Your Meter is Going High Tech

Automated system will save money, provide better service

After a couple of years of study and research, Walton EMC is making a big change in the way we read your electric meter.

Electric meters are reliable, simple devices that record the amount of electricity you use and serve as the basis for figuring your bill.

Now, a meter reader visits your meter every month and records the numbers displayed on the dial. That reading is entered into a handheld computer and downloaded to our main computer at the end of the day.

The new automated meter reading (AMR) system, called TWACS, uses a digital meter to send that same reading to us over Walton EMC’s network of power lines. The meter reading integrates into our computer system seamlessly, saving time, money and increasing accuracy.

But instead of reading your meter once a month, the new system will take a reading every day. That will prove handy if we ever need to help you solve an energy use problem.
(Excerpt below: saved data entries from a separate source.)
-- pv_equiv track=rewrite | github.com/wylu/leetcodecn | src/python/p1700to1799/1752.检查数组是否经排序和轮转得到.py | check
-- ===== SOURCE A (Python) =====
-- from typing import List
--
-- def check(nums: List[int]) -> bool:
--     i, n = 1, len(nums)
--     while i < n and nums[i] >= nums[i - 1]:
--         i += 1
--
--     if i == n:
--         return True
--
--     def is_ordered(start: int, end: int) -> bool:
--         while start < end and nums[start] <= nums[start + 1]:
--             start += 1
--         return start == end
--
--     return (nums[0] >= nums[-1] and is_ordered(0, i - 1)
--             and is_ordered(i, n - 1))
-- ===== SOURCE B (Python) =====
-- def check(nums):
--     # single pass: count circular descents; sorted-and-rotated iff at most one
--     prev = nums[0]
--     cnt = 0
--     for x in nums[1:]:
--         if x < prev:
--             cnt += 1
--         prev = x
--     if nums[-1] > nums[0]:
--         cnt += 1
--     return cnt <= 1
-- ===== Notes on version B (the rewrite author's own statement) =====
-- stated objective: simpler
-- what changed: Replaced A's find-break-point-then-verify-two-sorted-segments structure by a single pass that counts circular descents (adjacent drops plus the drop from the last element back to the first) and checks the count is at most 1.
import Mathlib
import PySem

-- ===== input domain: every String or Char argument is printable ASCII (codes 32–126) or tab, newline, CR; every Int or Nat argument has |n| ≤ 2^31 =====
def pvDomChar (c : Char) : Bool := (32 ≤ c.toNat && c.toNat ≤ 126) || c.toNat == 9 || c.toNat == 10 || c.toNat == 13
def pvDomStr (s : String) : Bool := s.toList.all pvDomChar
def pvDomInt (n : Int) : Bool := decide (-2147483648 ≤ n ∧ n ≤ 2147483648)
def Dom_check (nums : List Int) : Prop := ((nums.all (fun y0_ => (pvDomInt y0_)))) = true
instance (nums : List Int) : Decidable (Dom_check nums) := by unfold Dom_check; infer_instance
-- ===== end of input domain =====

-- B replaces A's find-break-point-then-verify-two-sorted-segments scan by one pass counting
-- circular descents; equivalence of the RETURN values is proved for nonempty input (simpler).

-- ===== PORT A =====
-- the initial while loop: advance i while i < n and the element at i is >= its predecessor
-- (indices are in range whenever read, so List.getD is exact here)
def checkWhile (nums : List Int) (n i : Nat) : Nat :=
  if i < n ∧ nums.getD (i - 1) 0 ≤ nums.getD i 0 then
    checkWhile nums n (i + 1)
  else i
termination_by n - i
decreasing_by omega

-- inner helper is_ordered(start, end)
def checkIsOrdered (nums : List Int) (start e : Nat) : Bool :=
  if start < e ∧ nums.getD start 0 ≤ nums.getD (start + 1) 0 then
    checkIsOrdered nums (start + 1) e
  else start == e
termination_by e - start
decreasing_by omega

def check (nums : List Int) : Bool :=
  let n := nums.length
  let i := checkWhile nums n 1
  if i == n then true
  else
    -- compare first and last element; under Pre_ the list is nonempty, so the last index is n-1
    decide (nums.getD (n - 1) 0 ≤ nums.getD 0 0)
      && checkIsOrdered nums 0 (i - 1) && checkIsOrdered nums i (n - 1)

-- ===== PORT B =====
def check_alt (nums : List Int) : Bool :=
  let prev := nums.getD 0 0            -- first element, in range under Pre_
  let s := (nums.drop 1).foldl
      (fun (s : Nat × Int) x => (if x < s.2 then s.1 + 1 else s.1, x)) (0, prev)
  let cnt := if nums.getD 0 0 < nums.getD (nums.length - 1) 0 then s.1 + 1 else s.1
  decide (cnt ≤ 1)

-- ===== PRECONDITION & SPEC =====
-- Pre_ excludes only the empty list, on which A (and B alike) raises IndexError at the first element access.
def Pre_check (nums : List Int) : Prop := nums ≠ []
instance (nums : List Int) : Decidable (Pre_check nums) := by unfold Pre_check; infer_instance
def pvWitness_check : List Int := [3, 4, 5, 1, 2]

def Spec_check (nums : List Int) (out : Bool) : Prop := out = check_alt nums
instance (nums : List Int) (out : Bool) : Decidable (Spec_check nums out) := by unfold Spec_check; infer_instance

-- ===== CLAIM (what is proved, stated in full; the proofs are below) =====
def Claim_equal_check : Prop := ∀ (nums : List Int), Dom_check nums → Pre_check nums → Spec_check nums (check nums)

-- ===== LEMMAS AND PROOFS =====

-- characterisation of A's initial while loop
lemma checkWhile_spec (nums : List Int) (n : Nat) :
    ∀ i, 1 ≤ i →
    (∀ j, 1 ≤ j → j < i → nums.getD (j - 1) 0 ≤ nums.getD j 0) →
    i ≤ checkWhile nums n i ∧
    (checkWhile nums n i < n ∨ checkWhile nums n i = max i n) ∧
    (∀ j, 1 ≤ j → j < checkWhile nums n i → nums.getD (j - 1) 0 ≤ nums.getD j 0) ∧
    (checkWhile nums n i < n → ¬ nums.getD (checkWhile nums n i - 1) 0 ≤ nums.getD (checkWhile nums n i) 0) := by
  intro i
  fun_induction checkWhile nums n i with
  | case1 i h ih =>
    intro hi hpre
    have hpre' : ∀ j, 1 ≤ j → j < i + 1 → nums.getD (j - 1) 0 ≤ nums.getD j 0 := by
      intro j h1 h2
      rcases Nat.lt_or_ge j i with hj | hj
      · exact hpre j h1 hj
      · have : j = i := by omega
        subst this; exact h.2
    obtain ⟨a1, a2, a3, a4⟩ := ih (by omega) hpre'
    refine ⟨by omega, ?_, a3, a4⟩
    rcases a2 with a2 | a2
    · left; exact a2
    · right; omega
  | case2 i h =>
    intro hi hpre
    refine ⟨le_refl _, ?_, hpre, ?_⟩
    · by_cases hn : i < n
      · left; exact hn
      · right; omega
    · intro hn hle; exact h ⟨hn, hle⟩

-- characterisation of A's is_ordered helper
lemma checkIsOrdered_spec (nums : List Int) (e : Nat) :
    ∀ s, s ≤ e →
    (checkIsOrdered nums s e = true ↔
      ∀ j, s ≤ j → j < e → nums.getD j 0 ≤ nums.getD (j + 1) 0) := by
  intro s
  fun_induction checkIsOrdered nums s e with
  | case1 s h ih =>
    intro _
    rw [ih (by omega)]
    constructor
    · intro hall j h1 h2
      rcases Nat.lt_or_ge j s with hj | hj
      · omega
      · rcases Nat.lt_or_ge j (s + 1) with hj' | hj'
        · have : j = s := by omega
          subst this; exact h.2
        · exact hall j hj' h2
    · intro hall j h1 h2; exact hall j (by omega) h2
  | case2 s h =>
    intro hse
    by_cases heq : s = e
    · subst heq
      simp only [BEq.rfl, true_iff]
      intro j h1 h2; omega
    · have hlt : s < e := by omega
      have hns : ¬ nums.getD s 0 ≤ nums.getD (s + 1) 0 := fun hle => h ⟨hlt, hle⟩
      constructor
      · intro hc
        exfalso
        have : s = e := by simpa using hc
        omega
      · intro hall
        exact absurd (hall s (le_refl _) hlt) hns

-- B's fold counts the adjacent descents
lemma foldl_cnt (l : List Int) : ∀ (prev : Int) (c : Nat),
    (l.foldl (fun (s : Nat × Int) x => (if x < s.2 then s.1 + 1 else s.1, x)) (c, prev)).1
    = c + (List.range l.length).countP
        (fun j => decide (l.getD j 0 < (prev :: l).getD j 0)) := by
  induction l with
  | nil => intro prev c; simp
  | cons x xs ih =>
    intro prev c
    simp only [List.foldl_cons, List.length_cons, List.range_succ_eq_map,
      List.countP_cons, List.countP_map, Function.comp_def, Nat.succ_eq_add_one,
      List.getD_cons_succ, List.getD_cons_zero, decide_eq_true_eq]
    rw [ih x (if x < prev then c + 1 else c)]
    split_ifs <;> omega

-- ===== VERDICT (by name: the statement is the Claim_ definition above) =====
theorem check_spec : Claim_equal_check := by
  intro nums _ hpre
  unfold Spec_check
  cases nums with
  | nil => exact absurd rfl hpre
  | cons a t =>
    obtain ⟨hr1, hr2, hr3, hr4⟩ :=
      checkWhile_spec (a :: t) (t.length + 1) 1 (le_refl 1) (by intro j h1 h2; omega)
    set r := checkWhile (a :: t) (t.length + 1) 1 with hrdef
    have hshift : ∀ j : Nat, t.getD j 0 = (a :: t).getD (j + 1) 0 := by
      intro j; simp
    set P : Nat → Bool := fun j => decide (t.getD j 0 < (a :: t).getD j 0) with hP
    have halt : check_alt (a :: t)
        = decide ((List.range t.length).countP P
            + (if a < (a :: t).getD t.length 0 then 1 else 0) ≤ 1) := by
      simp only [check_alt, List.getD_cons_zero, List.drop_succ_cons, List.drop_zero,
        List.length_cons, Nat.add_sub_cancel]
      rw [foldl_cnt]
      rw [decide_eq_decide]
      simp only [hP]
      split_ifs <;> omega
    by_cases hrn : r = t.length + 1
    · -- the while loop ran to the end: the whole list is sorted
      have hc : check (a :: t) = true := by
        simp only [check, List.length_cons, ← hrdef]
        rw [if_pos (by simp [hrn])]
      have hC0 : (List.range t.length).countP P = 0 := by
        rw [List.countP_eq_zero]
        intro j hj
        rw [List.mem_range] at hj
        simp only [hP, decide_eq_true_eq, not_lt]
        rw [hshift j]
        have h' := hr3 (j + 1) (by omega) (by omega)
        rw [Nat.add_sub_cancel] at h'
        exact h'
      rw [hc, halt, hC0]
      rw [eq_comm, decide_eq_true_eq]
      split_ifs <;> omega
    · -- the loop stopped at the first descent r
      have hrn' : r < t.length + 1 := by
        rcases hr2 with h | h
        · omega
        · omega
      have hc : check (a :: t)
          = (decide ((a :: t).getD t.length 0 ≤ a)
             && checkIsOrdered (a :: t) 0 (r - 1) && checkIsOrdered (a :: t) r t.length) := by
        simp only [check, List.length_cons, ← hrdef, Nat.add_sub_cancel, List.getD_cons_zero]
        rw [if_neg (by simp [hrn])]
      have hord1 : checkIsOrdered (a :: t) 0 (r - 1) = true := by
        rw [checkIsOrdered_spec (a :: t) (r - 1) 0 (by omega)]
        intro j _ h2
        have h' := hr3 (j + 1) (by omega) (by omega)
        rw [Nat.add_sub_cancel] at h'
        exact h'
      -- split the descent count: 0 before r-1, 1 at r-1, the rest after r
      have hsplit : t.length = (r - 1) + 1 + (t.length - r) := by omega
      have hCsplit : (List.range t.length).countP P
          = ((List.range (r - 1)).countP P + (if P (r - 1) then 1 else 0))
            + (List.range (t.length - r)).countP (fun j => P ((r - 1) + 1 + j)) := by
        conv_lhs => rw [hsplit]
        rw [List.range_add, List.countP_append, List.range_succ,
          List.countP_append, List.countP_map]
        simp [Function.comp_def]
      have hpre0 : (List.range (r - 1)).countP P = 0 := by
        rw [List.countP_eq_zero]
        intro j hj
        rw [List.mem_range] at hj
        simp only [hP, decide_eq_true_eq, not_lt]
        rw [hshift j]
        have h' := hr3 (j + 1) (by omega) (by omega)
        rw [Nat.add_sub_cancel] at h'
        exact h'
      have hPr : P (r - 1) = true := by
        simp only [hP, decide_eq_true_eq]
        rw [hshift (r - 1)]
        have h4 := hr4 (by omega)
        have hr1' : r - 1 + 1 = r := by omega
        rw [hr1']
        omega
      set C2 : Nat := (List.range (t.length - r)).countP (fun j => P ((r - 1) + 1 + j)) with hC2
      have hiff : (C2 = 0) ↔ checkIsOrdered (a :: t) r t.length = true := by
        rw [checkIsOrdered_spec (a :: t) t.length r (by omega), hC2, List.countP_eq_zero]
        constructor
        · intro hz k hk1 hk2
          have h' := hz (k - r) (by rw [List.mem_range]; omega)
          simp only [hP, decide_eq_true_eq] at h'
          rw [hshift (r - 1 + 1 + (k - r))] at h'
          have he1 : r - 1 + 1 + (k - r) = k := by omega
          rw [he1] at h'
          omega
        · intro hall j hj
          rw [List.mem_range] at hj
          simp only [hP, decide_eq_true_eq, not_lt]
          rw [hshift (r - 1 + 1 + j)]
          have he1 : r - 1 + 1 + j = r + j := by omega
          rw [he1]
          exact hall (r + j) (by omega) (by omega)
      rw [hc, halt, hord1, Bool.and_true, hCsplit, hpre0]
      simp only [hPr, if_true]
      by_cases h2 : checkIsOrdered (a :: t) r t.length = true
      · have hc2 : C2 = 0 := hiff.mpr h2
        rw [h2, Bool.and_true, hc2]
        rw [decide_eq_decide]
        split_ifs <;> omega
      · have h2' : checkIsOrdered (a :: t) r t.length = false := by
          simpa using h2
        have hc2 : C2 ≠ 0 := fun h => h2 (hiff.mp h)
        rw [h2', Bool.and_false, eq_comm, decide_eq_false_iff_not]
        split_ifs <;> omega
def pvKeys (L : List (List Char)) : List String := (L.map pvKeyOf).filterMap id

def pvPrefixOf (k : String) : List Char := (PySem.Dict.ofList pvFields).getD k []

-- last matching line's remainder (A's dict value for k)
def pvLastValue (lines : List (List Char)) (key : String) : String :=
  match lines.reverse.find? (fun s => PySem.Chars.startswith s (pvPrefixOf key)) with
  | some s => String.ofList (s.drop (pvPrefixOf key).length)
  | none => ""

-- A's dict as a list: first-seen keys in order, each with its last value
def pvBuildB (L : List (List Char)) : List (String × String) :=
  (PySem.List.dedup (pvKeys L)).map (fun k => (k, pvLastValue L k))

-- two distinct fixed prefixes cannot both be prefixes of the same line
lemma pv_excl (s p q : List Char) (hlen : q.length ≤ p.length) (hne : q ≠ p.take q.length)
    (hp : PySem.Chars.startswith s p = true) : PySem.Chars.startswith s q = false := by
  rw [PySem.Chars.startswith_iff] at hp
  by_contra h
  rw [Bool.not_eq_false, PySem.Chars.startswith_iff] at h
  apply hne
  rw [List.prefix_iff_eq_take] at hp h
  calc q = List.take q.length s := h
    _ = List.take q.length (List.take p.length s) := by rw [List.take_take, Nat.min_eq_left hlen]
    _ = List.take q.length p := by rw [← hp]

lemma pv_excl2 (s p q : List Char) (hlen : p.length ≤ q.length) (hne : p ≠ q.take p.length)
    (hp : PySem.Chars.startswith s p = true) : PySem.Chars.startswith s q = false := by
  by_contra hc
  rw [Bool.not_eq_false] at hc
  have := pv_excl s q p hlen hne hc
  rw [hp] at this
  cases this

-- the six pairwise exclusions between the three prefixes
lemma pv_sw_sp (s : List Char) (h : PySem.Chars.startswith s "state = ".toList = true) :
    PySem.Chars.startswith s "pid = ".toList = false :=
  pv_excl s "state = ".toList "pid = ".toList (by decide) (by decide) h
lemma pv_sw_sl (s : List Char) (h : PySem.Chars.startswith s "state = ".toList = true) :
    PySem.Chars.startswith s "last exit code = ".toList = false :=
  pv_excl2 s "state = ".toList "last exit code = ".toList (by decide) (by decide) h
lemma pv_sw_ps (s : List Char) (h : PySem.Chars.startswith s "pid = ".toList = true) :
    PySem.Chars.startswith s "state = ".toList = false :=
  pv_excl2 s "pid = ".toList "state = ".toList (by decide) (by decide) h
lemma pv_sw_pl (s : List Char) (h : PySem.Chars.startswith s "pid = ".toList = true) :
    PySem.Chars.startswith s "last exit code = ".toList = false :=
  pv_excl2 s "pid = ".toList "last exit code = ".toList (by decide) (by decide) h
lemma pv_sw_ls (s : List Char) (h : PySem.Chars.startswith s "last exit code = ".toList = true) :
    PySem.Chars.startswith s "state = ".toList = false :=
  pv_excl s "last exit code = ".toList "state = ".toList (by decide) (by decide) h
lemma pv_sw_lp (s : List Char) (h : PySem.Chars.startswith s "last exit code = ".toList = true) :
    PySem.Chars.startswith s "pid = ".toList = false :=
  pv_excl s "last exit code = ".toList "pid = ".toList (by decide) (by decide) h

lemma pv_not_of_false {b : Bool} (h : b = false) : ¬ (b = true) := by simp [h]

lemma pv_keyOf_eq_state (s : List Char) (h : PySem.Chars.startswith s "state = ".toList = true) :
    pvKeyOf s = some "state" := by
  unfold pvKeyOf pvFields
  rw [List.find?_cons_of_pos (p := fun kp => PySem.Chars.startswith s kp.2) (a := ("state", "state = ".toList)) (l := [("pid", "pid = ".toList), ("last_exit", "last exit code = ".toList)]) h]
  rfl

lemma pv_keyOf_eq_pid (s : List Char) (h : PySem.Chars.startswith s "pid = ".toList = true) :
    pvKeyOf s = some "pid" := by
  unfold pvKeyOf pvFields
  rw [List.find?_cons_of_neg (p := fun kp => PySem.Chars.startswith s kp.2) (a := ("state", "state = ".toList)) (l := [("pid", "pid = ".toList), ("last_exit", "last exit code = ".toList)])
      (pv_not_of_false (pv_sw_ps s h)),
    List.find?_cons_of_pos (p := fun kp => PySem.Chars.startswith s kp.2) (a := ("pid", "pid = ".toList)) (l := [("last_exit", "last exit code = ".toList)]) h]
  rfl

lemma pv_keyOf_eq_last (s : List Char)
    (h : PySem.Chars.startswith s "last exit code = ".toList = true) :
    pvKeyOf s = some "last_exit" := by
  unfold pvKeyOf pvFields
  rw [List.find?_cons_of_neg (p := fun kp => PySem.Chars.startswith s kp.2) (a := ("state", "state = ".toList)) (l := [("pid", "pid = ".toList), ("last_exit", "last exit code = ".toList)])
      (pv_not_of_false (pv_sw_ls s h)),
    List.find?_cons_of_neg (p := fun kp => PySem.Chars.startswith s kp.2) (a := ("pid", "pid = ".toList)) (l := [("last_exit", "last exit code = ".toList)])
      (pv_not_of_false (pv_sw_lp s h)),
    List.find?_cons_of_pos (p := fun kp => PySem.Chars.startswith s kp.2) (a := ("last_exit", "last exit code = ".toList)) (l := []) h]
  rfl

lemma pv_keyOf_eq_none (s : List Char)
    (h1 : PySem.Chars.startswith s "state = ".toList = false)
    (h2 : PySem.Chars.startswith s "pid = ".toList = false)
    (h3 : PySem.Chars.startswith s "last exit code = ".toList = false) :
    pvKeyOf s = none := by
  unfold pvKeyOf pvFields
  rw [List.find?_cons_of_neg (p := fun kp => PySem.Chars.startswith s kp.2) (a := ("state", "state = ".toList)) (l := [("pid", "pid = ".toList), ("last_exit", "last exit code = ".toList)]) (pv_not_of_false h1),
    List.find?_cons_of_neg (p := fun kp => PySem.Chars.startswith s kp.2) (a := ("pid", "pid = ".toList)) (l := [("last_exit", "last exit code = ".toList)]) (pv_not_of_false h2),
    List.find?_cons_of_neg (p := fun kp => PySem.Chars.startswith s kp.2) (a := ("last_exit", "last exit code = ".toList)) (l := []) (pv_not_of_false h3)]
  rfl

lemma pvPrefixOf_state : pvPrefixOf "state" = "state = ".toList := by decide
lemma pvPrefixOf_pid : pvPrefixOf "pid" = "pid = ".toList := by decide
lemma pvPrefixOf_last : pvPrefixOf "last_exit" = "last exit code = ".toList := by decide

lemma pvPrefixOf_mem {k : String} {p : List Char} (h : (k, p) ∈ pvFields) : pvPrefixOf k = p := by
  fin_cases h <;> decide

lemma pv_keyOf_some {s : List Char} {k : String} (h : pvKeyOf s = some k) :
    (k, pvPrefixOf k) ∈ pvFields ∧ PySem.Chars.startswith s (pvPrefixOf k) = true := by
  unfold pvKeyOf at h
  cases hf : pvFields.find? (fun kp => PySem.Chars.startswith s kp.2) with
  | none => rw [hf] at h; cases h
  | some kp =>
    rw [hf] at h
    have hk : kp.1 = k := by cases h; rfl
    have hmem := List.mem_of_find?_eq_some hf
    have hpred := List.find?_some hf
    have hkp : (kp.1, kp.2) ∈ pvFields := by simpa using hmem
    have hpre : pvPrefixOf kp.1 = kp.2 := pvPrefixOf_mem hkp
    subst hk
    exact ⟨by rw [hpre]; simpa using hmem, by rw [hpre]; exact hpred⟩

lemma pv_keyOf_none {s : List Char} (h : pvKeyOf s = none) :
    ∀ kp ∈ pvFields, PySem.Chars.startswith s kp.2 = false := by
  unfold pvKeyOf at h
  cases hf : pvFields.find? (fun kp => PySem.Chars.startswith s kp.2) with
  | some kp => rw [hf] at h; cases h
  | none =>
    intro kp hkp
    have := List.find?_eq_none.1 hf kp hkp
    simpa using this

lemma pv_only {s : List Char} {k : String} (h : pvKeyOf s = some k) :
    ∀ kp ∈ pvFields, kp.1 ≠ k → PySem.Chars.startswith s kp.2 = false := by
  intro kp hkp hne
  fin_cases hkp
  · cases hs : PySem.Chars.startswith s "state = ".toList with
    | false => rfl
    | true => exact absurd (Option.some.inj ((pv_keyOf_eq_state s hs).symm.trans h)) hne
  · cases hs : PySem.Chars.startswith s "pid = ".toList with
    | false => rfl
    | true => exact absurd (Option.some.inj ((pv_keyOf_eq_pid s hs).symm.trans h)) hne
  · cases hs : PySem.Chars.startswith s "last exit code = ".toList with
    | false => rfl
    | true => exact absurd (Option.some.inj ((pv_keyOf_eq_last s hs).symm.trans h)) hne

lemma pvLastValue_append (L : List (List Char)) (s : List Char) (k : String) :
    pvLastValue (L ++ [s]) k =
      if PySem.Chars.startswith s (pvPrefixOf k) then String.ofList (s.drop (pvPrefixOf k).length)
      else pvLastValue L k := by
  unfold pvLastValue pvPrefixOf
  rw [List.reverse_append]
  simp only [List.reverse_singleton, List.singleton_append, List.find?_cons]
  cases h : PySem.Chars.startswith s ((PySem.Dict.ofList pvFields).getD k []) <;> simp [h]

lemma pvKeys_append (L : List (List Char)) (s : List Char) :
    pvKeys (L ++ [s]) = pvKeys L ++ (pvKeyOf s).toList := by
  unfold pvKeys
  rw [List.map_append, List.filterMap_append]
  cases h : pvKeyOf s <;> simp [h]

lemma pv_mem_keys {L : List (List Char)} {k : String} (hk : k ∈ pvKeys L) :
    (k, pvPrefixOf k) ∈ pvFields := by
  unfold pvKeys at hk
  rw [List.mem_filterMap] at hk
  obtain ⟨o, ho, hid⟩ := hk
  rw [List.mem_map] at ho
  obtain ⟨s', _, hs'⟩ := ho
  cases o with
  | none => cases hid
  | some k' =>
    have : pvKeyOf s' = some k := by rw [hs']; exact hid
    exact (pv_keyOf_some this).1

lemma pv_stepA_eq (d : PySem.Dict String String) (s : List Char) :
    pvStepA d s = match pvKeyOf s with
      | none => d
      | some k => d.insert k (String.ofList (s.drop (pvPrefixOf k).length)) := by
  by_cases h1 : PySem.Chars.startswith s "state = ".toList = true
  · have h2 := pv_sw_sp s h1
    have h3 := pv_sw_sl s h1
    rw [pv_keyOf_eq_state s h1]
    rw [pv_tl_state] at h1
    rw [pv_tl_pid] at h2
    rw [pv_tl_last] at h3
    simp [pvStepA, pyRemoveprefix, pvPrefixOf_state, pv_tl_state, pv_tl_pid, pv_tl_last, h1, h2, h3]
  · rw [Bool.not_eq_true] at h1
    by_cases h2 : PySem.Chars.startswith s "pid = ".toList = true
    · have h3 := pv_sw_pl s h2
      rw [pv_keyOf_eq_pid s h2]
      rw [pv_tl_state] at h1
      rw [pv_tl_pid] at h2
      rw [pv_tl_last] at h3
      simp [pvStepA, pyRemoveprefix, pvPrefixOf_pid, pv_tl_state, pv_tl_pid, pv_tl_last, h1, h2, h3]
    · rw [Bool.not_eq_true] at h2
      by_cases h3 : PySem.Chars.startswith s "last exit code = ".toList = true
      · rw [pv_keyOf_eq_last s h3]
        rw [pv_tl_state] at h1
        rw [pv_tl_pid] at h2
        rw [pv_tl_last] at h3
        simp [pvStepA, pyRemoveprefix, pvPrefixOf_last, pv_tl_state, pv_tl_pid, pv_tl_last, h1, h2, h3]
      · rw [Bool.not_eq_true] at h3
        rw [pv_keyOf_eq_none s h1 h2 h3]
        rw [pv_tl_state] at h1
        rw [pv_tl_pid] at h2
        rw [pv_tl_last] at h3
        simp [pvStepA, pv_tl_state, pv_tl_pid, pv_tl_last, h1, h2, h3]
Even though your meter is read every day, your bill will still come at the same time as before.

Although we won’t be coming to your home or business nearly as often, our technicians will still perform routine inspections of the meters to look for safety hazards and perform preventive maintenance.

But the system can do more than just read meters.

“AMR will help us during outages,” says WEMC Vice President of Engineering and Operations Ron Marshall. “TWACS integrates with our present computer outage management system to share data and help us allocate crews more efficiently.”

Besides sharing information, dispatchers can poll meters to determine which ones are still without power. If you have an outage, though, you’ll still need to contact us. The meters can’t notify us themselves.

The changeover will begin this fall. The first customer-owners to get new digital meters are located in the central, north central and northeast parts of Walton County, Barrow County and eastern Oconee County.

Watch waltonemc.com for continuing updates.

AMR FAQs

How AMR Works

1.  A transponder inside each customer-owner's meter provides information about consumption, demand and billing. Each meter has a unique bar code that allows it to be identified by the system. The meter communicates with the equipment at the substation through existing power lines.

2.  At the substation, equipment obtains information from the meters; that information is sent from the substation to a computer at Walton EMC's headequarters via telephone lines.

3.  At Walton EMC, a computer collects readings from the substation and imports the information into the billing system.